Peki, müzik için belirli kriterlerden söz edilebilir mi? Olabildiğince geniş kitle ve coğrafyada beğenilmesi için müziğin ne tür kriterleri olabilir? Bunun için elbette genel geçer evrensel tınılar olması önemlidir. Müziğin evrenselliği ortak bir etkileşim dili olmasından gelir. Teşhis ve tespit üzerinden isabetli seslerin çıkartılması ciddi ve disiplinli bir çalışma gerektirir. Sanatsal yeteneğin yanında buna yön verecek bir felsefi yaklaşımın ve açıkça ifade edilmese bile bilimsel kriterinin olması çok önemlidir.

Müziğin birkaç temel özelliğinden bahsedecek olursak; ifade edilmek istenen anlatımın temel ses öbeklerinin (buna kelime diyebiliriz) farklı uzunluklarla belli bir düzende veya anlamlı düzensizlik olarak tekrarlanmasına ritim diyebiliriz. Ritimlerin oluşturduğu birliktelik ve kompozisyon, bir anlam ifade edebilen duygu ve düşünceye sevk etme potansiyeli olan kısım müziğin ezgisi, melodisi olarak ifade edilebilir. Bunlar  birbirinden farklı seslerin benzerlik veya zıtlıkla bir araya getirilen uyumlu bir bütünlük halidir.  Bu ses akışı armoniyle beraber bir yaşam kesitini yansıtır ve adeta bir kitapçığa dönüştürür. Ses çıkartacak her malzemenin farklı ses rengi vardır. Bunlar kulağımız tarafından ayırt edilebilen tınılardır.

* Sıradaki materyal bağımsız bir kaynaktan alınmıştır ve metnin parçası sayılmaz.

-- pv_equiv track=rewrite | github.com/schickeneder/helium_processor | mutual_measurements.py | count_mutual_locations
-- ===== SOURCE A (Python) =====
-- def count_mutual_locations(distances):
--     mutual_locs = {}
--     for row in distances:
--         if str(row[0]) < str(row[1]):
--             new_key = row[0] + '_' + row[1]
--         else:
--             new_key = row[1] + '_' + row[0]
--         if new_key not in mutual_locs:
--             mutual_locs[new_key] = 1
--         else:
--             mutual_locs[new_key] += 1
--
--     return mutual_locs
-- ===== SOURCE B (Python) =====
-- def count_mutual_locations(distances):
--     keys = []
--     for row in distances:
--         a, b = row[0], row[1]
--         keys.append(a + '_' + b if str(a) < str(b) else b + '_' + a)
--     result = {}
--     ks = keys
--     while ks:
--         k = ks[0]
--         result[k] = sum(1 for x in ks if x == k)
--         ks = [x for x in ks if x != k]
--     return result
-- ===== Notes on version B (the rewrite author's own statement) =====
-- stated objective: alternative
-- what changed: Replaces hash-table counting with successive partitioning: after materializing the normalized-key list, repeatedly take the first remaining key, count it by filtering, and drop all its occurrences until the list is empty; no per-element dict lookup/update loop remains.
import Mathlib
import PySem

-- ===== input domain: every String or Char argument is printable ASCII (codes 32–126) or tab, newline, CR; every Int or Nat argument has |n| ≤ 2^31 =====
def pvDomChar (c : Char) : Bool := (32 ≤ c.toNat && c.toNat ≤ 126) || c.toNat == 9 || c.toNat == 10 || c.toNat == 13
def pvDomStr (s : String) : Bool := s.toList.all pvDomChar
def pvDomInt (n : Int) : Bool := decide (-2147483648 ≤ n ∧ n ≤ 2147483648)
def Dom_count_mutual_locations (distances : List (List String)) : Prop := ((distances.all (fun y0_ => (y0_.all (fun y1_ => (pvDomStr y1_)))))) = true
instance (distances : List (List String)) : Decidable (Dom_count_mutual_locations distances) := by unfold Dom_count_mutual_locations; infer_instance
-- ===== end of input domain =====

-- B counts by successive partitioning of the normalized-key list (take first key,
-- count it by filtering, drop its occurrences) instead of hash counting; not claimed faster.

-- ===== PORT A =====
-- rows with < 2 elements make Python raise IndexError; those inputs are excluded by Pre_
def count_mutual_locations (distances : List (List String)) : List (String × Int) :=
  (distances.foldl (fun mutual_locs row =>
    match row with
    | a :: b :: _ =>
      let new_key := if a < b then a ++ "_" ++ b else b ++ "_" ++ a
      if mutual_locs.contains new_key = false then mutual_locs.insert new_key 1
      else mutual_locs.insert new_key (mutual_locs.getD new_key 0 + 1)
    | _ => mutual_locs) (PySem.Dict.empty (κ := String) (ν := Int))).items

-- ===== PORT B =====
-- the while-loop of Source B: take the first remaining key, count it, drop all its occurrences
def pvPartitionCount : List String → List (String × Int)
  | [] => []
  | k :: t =>
    (k, (((k :: t).filter (fun x => x == k)).length : Int))
      :: pvPartitionCount (t.filter (fun x => x != k))
termination_by l => l.length
decreasing_by
  simpa using Nat.lt_succ_of_le (List.length_filter_le _ _)

def count_mutual_locations_alt (distances : List (List String)) : List (String × Int) :=
  let keys := distances.foldl (fun ks row =>
    match row with
    | [] => ks
    | [_] => ks
    | a :: b :: _ => ks ++ [if a < b then a ++ "_" ++ b else b ++ "_" ++ a]) []
  pvPartitionCount keys

-- ===== PRECONDITION & SPEC =====
-- A raises IndexError on any row with fewer than two elements; Pre_ excludes exactly those inputs.
def Pre_count_mutual_locations (distances : List (List String)) : Prop :=
  ∀ row ∈ distances, 2 ≤ row.length
instance (distances : List (List String)) : Decidable (Pre_count_mutual_locations distances) := by unfold Pre_count_mutual_locations; infer_instance
def pvWitness_count_mutual_locations : List (List String) := [["b", "a"], ["a", "b"], ["a", "c"]]

def Spec_count_mutual_locations (distances : List (List String)) (out : List (String × Int)) : Prop := out = count_mutual_locations_alt distances
instance (distances : List (List String)) (out : List (String × Int)) : Decidable (Spec_count_mutual_locations distances out) := by unfold Spec_count_mutual_locations; infer_instance

-- ===== CLAIM (what is proved, stated in full; the proofs are below) =====
def Claim_equal_count_mutual_locations : Prop := ∀ (distances : List (List String)), Dom_count_mutual_locations distances → Pre_count_mutual_locations distances → Spec_count_mutual_locations distances (count_mutual_locations distances)

-- ===== LEMMAS AND PROOFS =====

-- the normalized key of one (long-enough) row
def pvKeyOf (row : List String) : List String :=
  match row with
  | a :: b :: _ => [if a < b then a ++ "_" ++ b else b ++ "_" ++ a]
  | _ => []

-- B's key-collecting loop is flatMap of pvKeyOf
lemma pvKeysFold (ds : List (List String)) (ks : List String) :
    ds.foldl (fun ks row =>
      match row with
      | [] => ks
      | [_] => ks
      | a :: b :: _ => ks ++ [if a < b then a ++ "_" ++ b else b ++ "_" ++ a]) ks
      = ks ++ ds.flatMap pvKeyOf := by
  induction ds generalizing ks with
  | nil => simp
  | cons r t ih =>
    cases r with
    | nil => simpa [pvKeyOf] using ih ks
    | cons a r' =>
      cases r' with
      | nil => simpa [pvKeyOf] using ih ks
      | cons b r'' =>
        simp only [List.foldl_cons]
        rw [ih]
        simp [pvKeyOf]

-- A's dict loop is the counter loop over the flattened keys
lemma pvAFold (ds : List (List String)) (h : ∀ row ∈ ds, 2 ≤ row.length)
    (d : PySem.Dict String Int) :
    ds.foldl (fun mutual_locs row =>
      match row with
      | a :: b :: _ =>
        let new_key := if a < b then a ++ "_" ++ b else b ++ "_" ++ a
        if mutual_locs.contains new_key = false then mutual_locs.insert new_key 1
        else mutual_locs.insert new_key (mutual_locs.getD new_key 0 + 1)
      | _ => mutual_locs) d
    = (ds.flatMap pvKeyOf).foldl (fun d k => d.insert k (d.getD k 0 + 1)) d := by
  induction ds generalizing d with
  | nil => simp
  | cons r t ih =>
    have hr := h r (List.mem_cons_self)
    match r, hr with
    | a :: b :: r'', _ =>
      have ht : ∀ row ∈ t, 2 ≤ row.length := fun row hm => h row (List.mem_cons_of_mem _ hm)
      simp only [List.foldl_cons, List.flatMap_cons, pvKeyOf, List.singleton_append,
        List.foldl_cons]
      rw [ih ht]
      congr 1
      set k := if a < b then a ++ "_" ++ b else b ++ "_" ++ a with hk
      by_cases hc : d.contains k = false
      · rw [if_pos hc, PySem.Dict.getD_of_not_contains d 0 hc]; norm_num
      · rw [if_neg hc]

-- discarding the element just added
lemma pvDiscardAddSelf (s : PySem.Set String) (x : String) :
    PySem.Set.discard (PySem.Set.add s x) x = PySem.Set.discard s x := by
  simp only [PySem.Set.add, PySem.Set.discard]
  split <;> simp

-- add and discard commute for distinct elements
lemma pvDiscardAddComm (s : PySem.Set String) (x k : String) (h : x ≠ k) :
    PySem.Set.discard (PySem.Set.add s x) k = PySem.Set.add (PySem.Set.discard s k) x := by
  simp only [PySem.Set.add, PySem.Set.discard]
  by_cases hx : x ∈ s
  · have hm : x ∈ List.filter (fun y => !y == k) s := by simp [hx, h]
    simp [hx, hm]
  · have hm : x ∉ List.filter (fun y => !y == k) s := by simp [hx]
    simp [hx, hm, List.filter_append, h]

-- removing all occurrences of the head commutes with ordered dedup
lemma pvOfListFilterNe (k : String) (t : List String) :
    PySem.Set.ofList (t.filter (fun x => x != k))
      = PySem.Set.discard (PySem.Set.ofList t) k := by
  induction t using List.reverseRecOn with
  | nil => simp [PySem.Set.ofList, PySem.Set.empty, PySem.Set.discard]
  | append_singleton t y ih =>
    rw [List.filter_append, PySem.Set.ofList_append_singleton]
    by_cases hy : y = k
    · subst hy
      simp only [List.filter_cons, List.filter_nil, bne_self_eq_false, Bool.false_eq_true,
        if_false, List.append_nil]
      rw [ih, pvDiscardAddSelf]
    · have hb : (y != k) = true := by simp [hy]
      simp only [List.filter_cons, List.filter_nil, hb, if_true]
      rw [PySem.Set.ofList_append_singleton, ih, pvDiscardAddComm _ _ _ hy]

-- one partition round counts the head key
lemma pvCount (k : String) (t : List String) :
    ((k :: t).filter (fun x => x == k)).length = (k :: t).count k := by
  simp [List.count, List.countP_eq_length_filter]

-- the partition loop computes Counter(ks).items
lemma pvPartitionCount_eq (ks : List String) :
    pvPartitionCount ks
      = (PySem.Set.ofList ks).map (fun k => (k, (ks.count k : Int))) := by
  generalize hn : ks.length = n
  induction n using Nat.strong_induction_on generalizing ks with
  | _ n ih =>
    match ks with
    | [] => simp [pvPartitionCount, PySem.Set.ofList, PySem.Set.empty]
    | k :: t =>
      have hlt : (t.filter (fun x => x != k)).length < n := by
        subst hn
        exact Nat.lt_succ_of_le (List.length_filter_le _ _)
      have ih' := ih _ hlt (t.filter (fun x => x != k)) rfl
      rw [pvPartitionCount, PySem.Set.ofList_cons, List.map_cons]
      refine congrArg₂ _ ?_ ?_
      · rw [pvCount]
      · rw [ih', pvOfListFilterNe]
        refine List.map_congr_left ?_
        intro y hy
        have hmem := (PySem.Set.mem_discard _ _ _).mp hy
        have hne : y ≠ k := hmem.2
        have h1 : (t.filter (fun x => x != k)).count y = t.count y :=
          List.count_filter (by simp [hne])
        simp [h1, Ne.symm hne]

-- ===== VERDICT (by name: the statement is the Claim_ definition above) =====
theorem count_mutual_locations_spec : Claim_equal_count_mutual_locations := by
  intro ds _ hpre
  unfold Spec_count_mutual_locations count_mutual_locations count_mutual_locations_alt
  rw [pvAFold ds hpre, pvKeysFold, PySem.Dict.foldl_insert_getD_add_one_eq_counter,
    PySem.Dict.items_counter, List.nil_append, pvPartitionCount_eq]
-- core invariant: A's list_apoio dedup and B's seen-set dedup walk in lockstep
lemma cfDedupCore (cand : List (List String)) :
    ∀ (apoio : List (List String)) (seen : PySem.Set (String × String))
      (outA : List (Option (List String))) (outB : List (List String)),
    (∀ f ∈ cand, 4 ≤ f.length) →
    (∀ f : List String, 4 ≤ f.length →
        (apoio.any (fun a => f.take 2 == a.take 2)) = seen.contains (f.getD 0 "", f.getD 1 "")) →
    outA.filterMap cfKeep = outB →
    ((cand.foldl cfTreat (apoio, outA)).2).filterMap cfKeep = (cand.foldl cfDedupStep (seen, outB)).2 := by
  induction cand with
  | nil => intro apoio seen outA outB _ _ hout; simpa using hout
  | cons f rest ih =>
    intro apoio seen outA outB hlen hinv hout
    have hf4 : 4 ≤ f.length := hlen f (by simp)
    have hkey := hinv f hf4
    simp only [List.foldl_cons, cfTreat, cfDedupStep]
    by_cases hdup : (apoio.any (fun a => f.take 2 == a.take 2)) = true
    · rw [if_pos hdup, if_pos (by rw [← hkey]; exact hdup)]
      apply ih _ _ _ _ (fun g hg => hlen g (by simp [hg])) hinv
      rw [List.filterMap_append, hout]
      simp [cfKeep]
    · have hnc : seen.contains (f.getD 0 "", f.getD 1 "") = false := by
        rw [← hkey]; exact Bool.eq_false_iff.mpr hdup
      have hnotmem : ((f.getD 0 "", f.getD 1 "") : String × String) ∉ seen := by
        intro hm
        have h2 : seen.contains ((f.getD 0 "", f.getD 1 "") : String × String) = true :=
          List.contains_iff_mem.mpr hm
        rw [hnc] at h2
        cases h2
      rw [if_neg hdup, if_neg (by simpa using hnotmem)]
      have hadd : PySem.Set.add seen (f.getD 0 "", f.getD 1 "") = seen ++ [(f.getD 0 "", f.getD 1 "")] :=
        PySem.Set.add_of_not_mem hnotmem
      apply ih _ _ _ _ (fun g hg => hlen g (by simp [hg]))
      · -- invariant re-established after recording f
        intro g hg4
        rw [hadd]
        have hL : ((apoio ++ [f]).any (fun a => g.take 2 == a.take 2))
            = (seen.contains (g.getD 0 "", g.getD 1 "")
                || (((g.getD 0 "", g.getD 1 "") : String × String) == (f.getD 0 "", f.getD 1 ""))) := by
          rw [List.any_append, hinv g hg4]
          congr 1
          simp only [List.any_cons, List.any_nil, Bool.or_false]
          exact cfKeyEq g f (by omega) (by omega)
        rw [hL, Bool.eq_iff_iff]
        simp [Prod.ext_iff]
      · -- the fresh fact is kept by the truthiness filter (it is non-empty)
        rw [List.filterMap_append, hout]
        have hne : f ≠ [] := by intro h; rw [h] at hf4; simp at hf4
        match f, hne with
        | a :: t, _ => simp [cfKeep]

-- every one-to-one / one-to-many candidate has length ≥ 4 (its fact[3] field is truthy)
lemma cfCandLen (facts schema : List (List String)) (c : String)
    (f : List String)
    (hf : f ∈ schema.flatMap (fun r => if r.getD 2 "" == c then facts.reverse.filter (cfPredA r) else [])) :
    4 ≤ f.length := by
  rw [List.mem_flatMap] at hf
  obtain ⟨r, _, hr⟩ := hf
  split at hr
  · rw [List.mem_filter] at hr
    have := hr.2
    unfold cfPredA at this
    rw [Bool.and_eq_true] at this
    exact cfLen4 f this.2
  · cases hr

-- ===== VERDICT (by name: the statement is the Claim_ definition above) =====
theorem current_facts_spec : Claim_equal_current_facts := by
  intro facts schema _ _
  unfold Spec_current_facts current_facts current_facts_alt
  simp only []
  rw [cfFlatten, cfMany]
  simp only [cfBucketPred]
  rw [List.filterMap_append]
  congr 1
  · exact cfDedupCore _ [] PySem.Set.empty [] []
      (fun f hf => cfCandLen facts schema "one" f hf)
      (by intro f _; simp [PySem.Set.empty]) rfl
  · exact cfKeepMany _ (fun f hf => cfCandLen facts schema "many" f hf)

Müziğin temel kriterleri tecrübe ve deneylerle belli bir sistematiğe kavuşturulup insanların beğenisine ve hizmetine sunulur. Müzik yapanların hedeflerini ve dinleyicilerin amaçlarını iki temel eksene oturtabiliriz. Müzisyen duygu ve düşüncelerini hatta ideolojisini müziğe yansıtabildiği gibi çiçekler, böcekler, güzellikler de müziğin konusu olabilir.

Coğrafi, kültürel, tarihî, etnik ve dönemsel ögeler, müziklerin oluşmasında etkili olmuştur. Bunlar insanın ortak özellik ve zevklerini taşıdığı ölçüde evrensel müzik kategorisine dâhil edilebilir. Aslında fazla anlam yüklü ve özel hedefler taşıyan müzik “evrensel müzik” ekseninden uzaklaşmış demektir.

Bana kalırsa insan ses ve sözünün olması anlam ve anlamaya müdahaledir. Çoğu şarkılara, türkülere ilham olan şiirlerin, sözün bestelenip tınılarla, enstrümanlarla söylenmesini hangi kategoriye dâhil edebiliriz? Yoğun anlam ifade etmeyen ve eğitimli ses müziğin ritmine daha uygundur.

Tarihte toplumlara yön veren ve belki de geçmişten aldıkları ilhamla binlerce yıllık geleceğe de ışık tutan filozoflar, bilgeler, var olan değerleri yerli yerine oturtarak günün pratik ihtiyaçlarına da çözümler üretmişlerdir. Bunlardan biri de bazı hastalıkların tedavisinde müziğin onarıcı özelliklerinden yararlanılmasıdır. Bu ifade sadece psikolojik rahatsızlıklara indirgenmeden; insan genetiğini kendi iç dinamikleri ile onarmak ve sağlıklı hâle getirmesini de kapsar. İnsan metabolizmasını iyi bilen, insan organlarının ritmini keşfeden bilim insanları tabiattaki, hatta evrendeki hareketleri ve ses tonlarını da keşfetmişse müziğin tınılarının ilk teorik ilkelerine adım atmış demektir.

Sonuç olarak müzik tabiatta var olan veya oluşturulan ses senfonisidir. Yerine göre fısıltı, çağıltı, kırılan, kopan, sızıntı; yerine göre coşku, fırtına, kopan gürültüdür. Müzik hangi yöntem ve enstrümanlarla yapılırsa yapılsın hayatın ayrılmaz bir parçasıdır. İnsanın en temel farklarından birini oluşturur.